Así, amor-azar es ruta efímera,

estéril, vaga

en donde el ser se rezaga y se pierde,

como en gruta

olorosa a feliz fruta que recuerda al paraíso,

que, en cambio,

no es más que el piso donde se pudre y se arde,

donde siempre llega tarde del ya salvado el aviso.

 

Pues de salvarse no hay un modo:

la majestad es lograda:

cruel corona arrebatada a todo el azar,

el lodo,

a los salmos de acomodo

entonados por el trasgo que tienta

y muestra el hallazgo fugaz de la doble vida,

de la carne compartida en un lecho que no yazgo.

 

Inquiero: la duda lenta me carcome en el escape:

después del azar: ¿qué late?

¿qué sigue a la sed violenta?: ¿la duda? ¿la paz?

¿la afrenta de oponerse al mar?

¿el ruego?

¿Quién sabe el naipe y su juego?

¿Quién no sucumbe?

¿es piel sana

y cuenta una historia vana

que no comienza en el fuego?

 

*Luis Cernuda

 

 

 

MIENTRAS AGONIZO

 

—Morir de una causa injusta como si fuera un disparo.

—Ser pasto del desamparo que sobrevive a la justa.

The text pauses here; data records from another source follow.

lemma pvCur_append (cur : List (List Char)) (l : List Char) :
    pvCur (cur ++ [l]) = pvCStep (pvCur cur) l := by
  simp [pvCur, List.foldl_append]

-- the simulation: A's streaming fold tracks B's segment decomposition
lemma pvMain : ∀ (lines : List (List Char)) (ds : List (List (List Char)))
    (cur : List (List Char)) (inc0 : List (List Char)) (cnt0 : Int), pvWF cur →
    lines.foldl pvAStep
        (inc0 ++ (pvBFold ds).1, (pvCur cur).1, (pvCur cur).2, cnt0 + (pvBFold ds).2)
      = (inc0 ++ (pvBFold (lines.foldl pvSplitStep (ds, cur)).1).1,
         (pvCur (lines.foldl pvSplitStep (ds, cur)).2).1,
         (pvCur (lines.foldl pvSplitStep (ds, cur)).2).2,
         cnt0 + (pvBFold (lines.foldl pvSplitStep (ds, cur)).1).2) := by
  intro lines
  induction lines with
  | nil => intro ds cur inc0 cnt0 _; rfl
  | cons l t ih =>
    intro ds cur inc0 cnt0 hwf
    by_cases hl : pvIsHdr l
    · have hflush : pvAStep (inc0 ++ (pvBFold ds).1, (pvCur cur).1, (pvCur cur).2,
          cnt0 + (pvBFold ds).2) l
          = (inc0 ++ (pvBFold (ds ++ [cur])).1, (pvCur [l]).1, (pvCur [l]).2,
             cnt0 + (pvBFold (ds ++ [cur])).2) := by
        have hseg := pvSegKey cur (pvBFold ds).1 (pvBFold ds).2 hwf
        have hbf : pvBFold (ds ++ [cur]) = pvBSegStep (pvBFold ds) cur := by
          simp [pvBFold, List.foldl_append]
        have hcl : pvCur [l] = ([l], false) := by
          simp [pvCur, pvCStep, hl]
        rw [hbf, ← hseg, hcl]
        simp only [pvAStep, hl, if_true]
        split_ifs with hcond
        · simp [List.append_assoc, add_assoc]
        · rfl
      rw [List.foldl_cons, hflush, ih (ds ++ [cur]) [l] inc0 cnt0 (pvWF_singleton l)]
      simp [List.foldl_cons, pvSplitStep, hl]
    · have hl' : pvIsHdr l = false := eq_false_of_ne_true hl
      rw [List.foldl_cons, pvAStep_nonhdr _ _ _ _ _ hl', ← pvCur_append cur l,
        ih ds (cur ++ [l]) inc0 cnt0 (pvWF_append hwf hl')]
      simp [List.foldl_cons, pvSplitStep, hl]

—El impacto de una fusta recibir en pleno pecho:

formas de ganar el lecho,

de adelantarse al final

y la huella marginal, una vez más, es un hecho.

 

Formas que la muerte toma

o que adopta el abandono,

que es la muerte otro tono

y a la esperanza otro idioma,

confuso,

sin punto o coma que aclare voz y sentido,

que haga música del ruido emitido en la agonía,

que no sabe de obra pía

ni lástima ante un quejido.

 

La muerte es doble llamada,*

doble frío que cortar,

doble pérdida de hogar,

doble abismo,

llamarada,

doble certeza ganada aprecio alzado y maduro,

como floración de muro donde el caracol lamenta,

de su rastro,

la tormenta mínima y frágil,

de oscuro designio y parco tañer,

doble también en su gracia severa

en el viaje hacia la nada

                         que ha de tener,

que no es nada,

sino ser en otro estado,

otro punto

donde no es más que un conjunto que arrastra su casa

 

al mar

y se construye otro lar,

pobre y vacío,

difunto.

 

Antes de ser ya sabía,

—sin saber qué lo esperaba—

que la muerte lo acechaba,

que su eternidad perdía,

que el amor consumiría

(es enviado del cese)

lo que arriba y anochece,

lo que tiene, lo que vale.

Sabía que el amor no sale sin que la muerte lo bese.

 

Formas de morir,

complejas formas de dejar lo amado:

caracol-hombre expulsado:

culpables, necios, parejas.

Formas y color de rejas que vienen de muerte doble,

que son el lento redoble del paso a otra mañana,

del amor y su campana hecha del llanto más noble.

 

*Sobre un verso de José Ramón Sánchez

 

 

 

NIEBLA

 

Todo hueco, todo vano,

todo virtud y vacío,

todo conduce al hastío,

todo se fue, todo insano,

todo de vuelta al gusano y a la peste

y a la hormiga,

todo produce fatiga,

todo se va,

nada queda,

todo es la lluvia que rueda

y que a otras irriga.

 

Digo,

busco,

me incorporo.

 

La verdad, ¿en dónde hallarla?

¿Cuál la ruta de encontrarla?

¿Dónde plomo dónde oro?

¿Cómo saber escuchar en Babel

y asegurar una arista de mi vida,

o ya está lista para dejar el tropel?

  

 

 

 

De cómo un verso de Lezama contiene toda eternidad y otras regiones

El tiempo lleva los colores de la voz:
retorna y salta la distancia nuevamente.
El tiempo es eco de la imagen que se escapa
que no comprende su volver y su apariencia
no sabe el ritmo de su mármol hecho verso.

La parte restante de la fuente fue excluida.